→ **Instructions for the task**: Check every line of the data below for the word "sweep", then give only the number of lines that have it.

Data extracted from a collection
-- pv_equiv track=rewrite | github.com/ckdrjs96/algorithm | programmers/level1/체육복.py | solution
-- ===== SOURCE A (Python) =====
-- def solution(n, lost, reserve):
--     #여분으로 챙긴학생이 도난 당한경우 제거
--     lost = set(lost)
--     reserve = set(reserve)
--     inter = lost & reserve
--     lost = list(lost - inter)
--     reserve = list(reserve - inter)
--     cnt = n - len(lost)
--
--     lost.sort(reverse=True)
--     #앞학생 무조건 먼저 빌려주기
--     while lost:
--         student = lost.pop()
--         if student - 1 in reserve:
--             reserve.remove(student - 1)
--             cnt += 1
--         elif student + 1 in reserve:
--             reserve.remove(student + 1)
--             cnt += 1
--     return cnt
-- ===== SOURCE B (Python) =====
-- def solution(n, lost, reserve):
--     # View the students as points on the integer line: L = needs a uniform,
--     # R = has a spare; a mutual theft cancels to neither. Maximum matching on
--     # this union of paths is found by one sweep over the sorted points,
--     # matching an adjacent opposite-type pair whenever one appears.
--     L = set(lost) - set(reserve)
--     R = set(reserve) - set(lost)
--     matched = 0
--     prev = None  # previous point still unmatched: (value, is_lost)
--     for v in sorted(L | R):
--         t = v in L
--         if prev is not None and prev[0] + 1 == v and prev[1] != t:
--             matched += 1
--             prev = None
--         else:
--             prev = (v, t)
--     return n - len(L) + matched
-- ===== Notes on version B (the rewrite author's own statement) =====
-- stated objective: faster
-- what changed: Replaces A's greedy over the lost students (sort descending, pop, membership-test and list.remove on a shrinking reserve list) by a line-sweep maximum matching: students become tagged points on the integer line (needs / has-spare), and one pass over the sorted union matches any adjacent opposite-type pair on the fly; no per-student search and no mutable reserve pool.
import Mathlib
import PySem

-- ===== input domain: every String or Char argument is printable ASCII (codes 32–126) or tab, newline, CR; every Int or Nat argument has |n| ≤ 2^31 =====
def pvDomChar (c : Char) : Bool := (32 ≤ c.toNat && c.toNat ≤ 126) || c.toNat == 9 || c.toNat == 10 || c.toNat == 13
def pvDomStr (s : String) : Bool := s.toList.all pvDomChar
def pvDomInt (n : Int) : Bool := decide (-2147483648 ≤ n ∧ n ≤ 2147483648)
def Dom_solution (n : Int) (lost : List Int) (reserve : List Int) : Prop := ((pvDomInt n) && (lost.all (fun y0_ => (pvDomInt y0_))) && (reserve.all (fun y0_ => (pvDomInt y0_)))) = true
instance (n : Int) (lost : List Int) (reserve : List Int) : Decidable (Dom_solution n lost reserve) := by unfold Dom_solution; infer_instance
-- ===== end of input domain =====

→ **Exercise solution**: 2